▶ _Work instructions_:
Among the entries that follow, the required portion opens with the line containing "theorem pvLoopA_os (a" and closes with the line containing "-- the release". Give that portion again exactly, and nothing else.

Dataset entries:
****************************************
-- pv_equiv track=rewrite | github.com/makinacorpus/makina-states | mc_states/modules/mc_cloud_images.py | guess_template_env
-- ===== SOURCE A (Python) =====
-- DEFAULT_OS = 'ubuntu'
--
-- RELEASES = {
--     'ubuntu': {
--         'default': 'xenial',
--         'releases': ['wily', 'utopic', 'vivid', 'trusty', 'precise']
--     }
--
-- }
--
-- def guess_template_env(name, clone_from=None):
--     if not clone_from:
--         clone_from = ''
--     data = {}
--     os = None
--     for i in RELEASES:
--         if i in name:
--             os = i
--             break
--     if not os:
--         for i in RELEASES:
--             if i in clone_from:
--                 os = i
--                 break
--     if not os:
--         os = DEFAULT_OS
--     data['os'] = os
--     releases = RELEASES[os]
--     release = None
--     for i in releases['releases']:
--         if i in name:
--             release = i
--             break
--     if not release:
--         for i in releases['releases']:
--             if i in clone_from:
--                 release = i
--                 break
--     if not release:
--         release = releases['default']
--     data['release'] = release
--     return data
-- ===== SOURCE B (Python) =====
-- DEFAULT_OS = 'ubuntu'
--
-- RELEASES = {
--     'ubuntu': {
--         'default': 'xenial',
--         'releases': ['wily', 'utopic', 'vivid', 'trusty', 'precise']
--     }
--
-- }
--
--
-- def guess_template_env(name, clone_from=None):
--     sources = [name, clone_from or '']
--
--     def best(candidates, default):
--         # Score every candidate at once: rank = index of the first source
--         # containing it (len(sources) if none), then select the minimum
--         # (rank, position) pair instead of staged early-exit scans.
--         scored = [(min((k for k, s in enumerate(sources) if c in s),
--                        default=len(sources)), i)
--                   for i, c in enumerate(candidates)]
--         rank, idx = min(scored)
--         return candidates[idx] if rank < len(sources) else default
--
--     os = best(list(RELEASES), DEFAULT_OS)
--     rel = RELEASES[os]
--     return {'os': os, 'release': best(rel['releases'], rel['default'])}
-- ===== Notes on version B (the rewrite author's own statement) =====
-- stated objective: alternative
-- what changed: A's four staged early-exit substring scans (os in name, os in clone_from, release in name, release in clone_from) are replaced by a scoring pass that assigns every candidate the index of the first source containing it and then picks the lexicographic minimum (rank, position) pair.
import Mathlib
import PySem

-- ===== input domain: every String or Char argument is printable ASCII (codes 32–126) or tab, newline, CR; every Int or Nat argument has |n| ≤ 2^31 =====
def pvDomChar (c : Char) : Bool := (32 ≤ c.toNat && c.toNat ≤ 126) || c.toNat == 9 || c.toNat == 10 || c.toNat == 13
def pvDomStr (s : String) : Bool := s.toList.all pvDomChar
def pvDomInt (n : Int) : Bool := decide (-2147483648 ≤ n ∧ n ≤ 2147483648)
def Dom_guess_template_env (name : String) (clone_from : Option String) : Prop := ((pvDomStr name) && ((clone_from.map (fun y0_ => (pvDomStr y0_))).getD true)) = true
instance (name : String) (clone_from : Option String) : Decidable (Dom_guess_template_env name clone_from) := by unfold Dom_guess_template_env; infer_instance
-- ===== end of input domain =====

-- B replaces A's four staged early-exit scans by scoring every candidate with its
-- first matching source index and selecting the lexicographic minimum (rank, position);
-- objective: alternative (same cost, different selection algorithm).

-- ===== PORT A =====
-- RELEASES dict: key ↦ (default, releases)
def pvRELEASES : PySem.Dict String (String × List String) :=
  PySem.Dict.ofList [("ubuntu", ("xenial", ["wily", "utopic", "vivid", "trusty", "precise"]))]

def pvDEFAULT_OS : String := "ubuntu"

-- 'for i in cands: if i in s: <hit> = i; break'  (used four times inline in A)
def pvLoopA (cands : List String) (s : String) : Option String :=
  match cands with
  | [] => none
  | i :: rest => if PySem.Str.isIn i s then some i else pvLoopA rest s

def guess_template_env (name : String) (clone_from : Option String) : List (String × String) :=
  -- 'if not clone_from: clone_from = '''  (None or '' both become '')
  let clone := match clone_from with | none => "" | some s => s
  let os0 := pvLoopA pvRELEASES.keys name                       -- first os loop (over name)
  let os1 := os0.or (pvLoopA pvRELEASES.keys clone)             -- 'if not os:' second loop (over clone_from)
  let os := os1.getD pvDEFAULT_OS                               -- 'if not os: os = DEFAULT_OS'
  let releases := pvRELEASES.getD os ("", [])                   -- RELEASES[os] (os is always a key here)
  let r0 := pvLoopA releases.2 name                             -- first release loop (over name)
  let r1 := r0.or (pvLoopA releases.2 clone)                    -- 'if not release:' second loop
  let release := r1.getD releases.1
  [("os", os), ("release", release)]

-- ===== PORT B =====
-- 'min((k for k, s in enumerate(sources) if c in s), default=len(sources))'
def pvScore (sources : List String) (c : String) : Int :=
  (PySem.List.min? (((PySem.List.enumerate sources).filter
      (fun p => PySem.Str.isIn c p.2)).map (fun p => p.1)) (fun x => x)).getD
    (sources.length : Int)

-- 'scored = [(rank, i) ...]; rank, idx = min(scored); return candidates[idx] if rank < len(sources) else default'
def pvBest (sources candidates : List String) (dflt : String) : String :=
  let scored := (PySem.List.enumerate candidates).map (fun p => (pvScore sources p.2, p.1))
  match PySem.List.min2? scored (fun q => q.1) (fun q => q.2) with
  | some (rank, idx) =>
      if rank < (sources.length : Int) then (PySem.List.pyGet? candidates idx).getD dflt else dflt
  | none => dflt  -- candidates = []: Python's min would raise; both call sites pass non-empty literal lists

def guess_template_env_alt (name : String) (clone_from : Option String) : List (String × String) :=
  let sources := [name, clone_from.getD ""]                     -- 'sources = [name, clone_from or '']'
  let os := pvBest sources pvRELEASES.keys pvDEFAULT_OS
  let releases := pvRELEASES.getD os ("", [])
  let release := pvBest sources releases.2 releases.1
  [("os", os), ("release", release)]

-- ===== PRECONDITION & SPEC =====
def Spec_guess_template_env (name : String) (clone_from : Option String) (out : List (String × String)) : Prop := out = guess_template_env_alt name clone_from
instance (name : String) (clone_from : Option String) (out : List (String × String)) : Decidable (Spec_guess_template_env name clone_from out) := by unfold Spec_guess_template_env; infer_instance

-- ===== CLAIM (what is proved, stated in full; the proofs are below) =====
def Claim_equal_guess_template_env : Prop := ∀ (name : String) (clone_from : Option String), Dom_guess_template_env name clone_from → Spec_guess_template_env name clone_from (guess_template_env name clone_from)

-- ===== LEMMAS AND PROOFS =====

-- B's score over the two concrete sources, as nested ifs on the membership booleans
theorem pvScore_two (a b c : String) :
    pvScore [a, b] c =
      if PySem.Str.isIn c a then 0 else if PySem.Str.isIn c b then 1 else 2 := by
  cases h1 : PySem.Chars.isIn c.toList a.toList <;> cases h2 : PySem.Chars.isIn c.toList b.toList <;>
    simp [pvScore, PySem.List.enumerate, PySem.List.min?, h1, h2]

-- the OS pick: with the single candidate "ubuntu" and default "ubuntu", both sides give "ubuntu"
theorem pvBest_os (a b : String) : pvBest [a, b] ["ubuntu"] "ubuntu" = "ubuntu" := by
  cases h1 : PySem.Chars.isIn ['u', 'b', 'u', 'n', 't', 'u'] a.toList <;>
    cases h2 : PySem.Chars.isIn ['u', 'b', 'u', 'n', 't', 'u'] b.toList <;>
    simp [pvBest, PySem.List.enumerate, pvScore_two, PySem.List.min2?,
      PySem.List.pyGet?, PySem.List.pyIdx?, h1, h2]

theorem pvLoopA_os (a b : String) :
    ((pvLoopA ["ubuntu"] a).or (pvLoopA ["ubuntu"] b)).getD "ubuntu" = "ubuntu" := by
  cases h1 : PySem.Chars.isIn ['u', 'b', 'u', 'n', 't', 'u'] a.toList <;>
    cases h2 : PySem.Chars.isIn ['u', 'b', 'u', 'n', 't', 'u'] b.toList <;>
    simp [pvLoopA, h1, h2]

-- kernel-checked crunch over the 10 membership booleans of the release selection
theorem pvBoolCrunch : ∀ (b1 b2 b3 b4 b5 c1 c2 c3 c4 c5 : Bool),
    (match
        PySem.List.min2?
          ([((if b1 = true then (0:Int) else if c1 = true then 1 else 2), (0:Int)),
            ((if b2 = true then (0:Int) else if c2 = true then 1 else 2), (0:Int) + 1),
            ((if b3 = true then (0:Int) else if c3 = true then 1 else 2), (0:Int) + 1 + 1),
            ((if b4 = true then (0:Int) else if c4 = true then 1 else 2), (0:Int) + 1 + 1 + 1),
            ((if b5 = true then (0:Int) else if c5 = true then 1 else 2), (0:Int) + 1 + 1 + 1 + 1)] :
            List (Int × Int))
          (fun q => q.1) (fun q => q.2) with
      | some (rank, idx) =>
        if rank < (2:Int) then (PySem.List.pyGet? ["wily", "utopic", "vivid", "trusty", "precise"] idx).getD "xenial"
        else "xenial"
      | none => "xenial") =
      ((if b1 = true then some "wily"
              else
                if b2 = true then some "utopic"
                else
                  if b3 = true then some "vivid"
                  else if b4 = true then some "trusty" else if b5 = true then some "precise" else none).or
            (if c1 = true then some "wily"
            else
              if c2 = true then some "utopic"
              else
                if c3 = true then some "vivid"
                else if c4 = true then some "trusty" else if c5 = true then some "precise" else none)).getD
        "xenial" := by decide

-- the release pick: min-of-scores selection equals A's staged first-match scans
theorem pvBest_releases (a b : String) :
    pvBest [a, b] ["wily", "utopic", "vivid", "trusty", "precise"] "xenial" =
      ((pvLoopA ["wily", "utopic", "vivid", "trusty", "precise"] a).or
        (pvLoopA ["wily", "utopic", "vivid", "trusty", "precise"] b)).getD "xenial" := by
  simp only [pvBest, pvLoopA, PySem.List.enumerate, List.map, pvScore_two,
    List.length_cons, List.length_nil, Nat.reduceAdd, Nat.cast_ofNat]
  generalize PySem.Str.isIn "wily" a = b1
  generalize PySem.Str.isIn "utopic" a = b2
  generalize PySem.Str.isIn "vivid" a = b3
  generalize PySem.Str.isIn "trusty" a = b4
  generalize PySem.Str.isIn "precise" a = b5
  generalize PySem.Str.isIn "wily" b = c1
  generalize PySem.Str.isIn "utopic" b = c2
  generalize PySem.Str.isIn "vivid" b = c3
  generalize PySem.Str.isIn "trusty" b = c4
  generalize PySem.Str.isIn "precise" b = c5
  exact pvBoolCrunch b1 b2 b3 b4 b5 c1 c2 c3 c4 c5

-- ===== VERDICT (by name: the statement is the Claim_ definition above) =====
theorem guess_template_env_spec : Claim_equal_guess_template_env := by
  intro name clone_from _
  unfold Spec_guess_template_env
  cases clone_from <;>
    simp only [guess_template_env, guess_template_env_alt, Option.getD_none, Option.getD_some] <;>
    rw [show pvRELEASES.keys = ["ubuntu"] from rfl, show pvDEFAULT_OS = "ubuntu" from rfl,
      pvBest_os, pvLoopA_os] <;>
    rw [show pvRELEASES.getD "ubuntu" ("", []) = ("xenial", ["wily", "utopic", "vivid", "trusty", "precise"]) from rfl] <;>
    rw [pvBest_releases]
****************************************
▶ _Reply_:
theorem pvLoopA_os (a b : String) :
    ((pvLoopA ["ubuntu"] a).or (pvLoopA ["ubuntu"] b)).getD "ubuntu" = "ubuntu" := by
  cases h1 : PySem.Chars.isIn ['u', 'b', 'u', 'n', 't', 'u'] a.toList <;>
    cases h2 : PySem.Chars.isIn ['u', 'b', 'u', 'n', 't', 'u'] b.toList <;>
    simp [pvLoopA, h1, h2]

-- kernel-checked crunch over the 10 membership booleans of the release selection
theorem pvBoolCrunch : ∀ (b1 b2 b3 b4 b5 c1 c2 c3 c4 c5 : Bool),
    (match
        PySem.List.min2?
          ([((if b1 = true then (0:Int) else if c1 = true then 1 else 2), (0:Int)),
            ((if b2 = true then (0:Int) else if c2 = true then 1 else 2), (0:Int) + 1),
            ((if b3 = true then (0:Int) else if c3 = true then 1 else 2), (0:Int) + 1 + 1),
            ((if b4 = true then (0:Int) else if c4 = true then 1 else 2), (0:Int) + 1 + 1 + 1),
            ((if b5 = true then (0:Int) else if c5 = true then 1 else 2), (0:Int) + 1 + 1 + 1 + 1)] :
            List (Int × Int))
          (fun q => q.1) (fun q => q.2) with
      | some (rank, idx) =>
        if rank < (2:Int) then (PySem.List.pyGet? ["wily", "utopic", "vivid", "trusty", "precise"] idx).getD "xenial"
        else "xenial"
      | none => "xenial") =
      ((if b1 = true then some "wily"
              else
                if b2 = true then some "utopic"
                else
                  if b3 = true then some "vivid"
                  else if b4 = true then some "trusty" else if b5 = true then some "precise" else none).or
            (if c1 = true then some "wily"
            else
              if c2 = true then some "utopic"
              else
                if c3 = true then some "vivid"
                else if c4 = true then some "trusty" else if c5 = true then some "precise" else none)).getD
        "xenial" := by decide

-- the release pick: min-of-scores selection equals A's staged first-match scans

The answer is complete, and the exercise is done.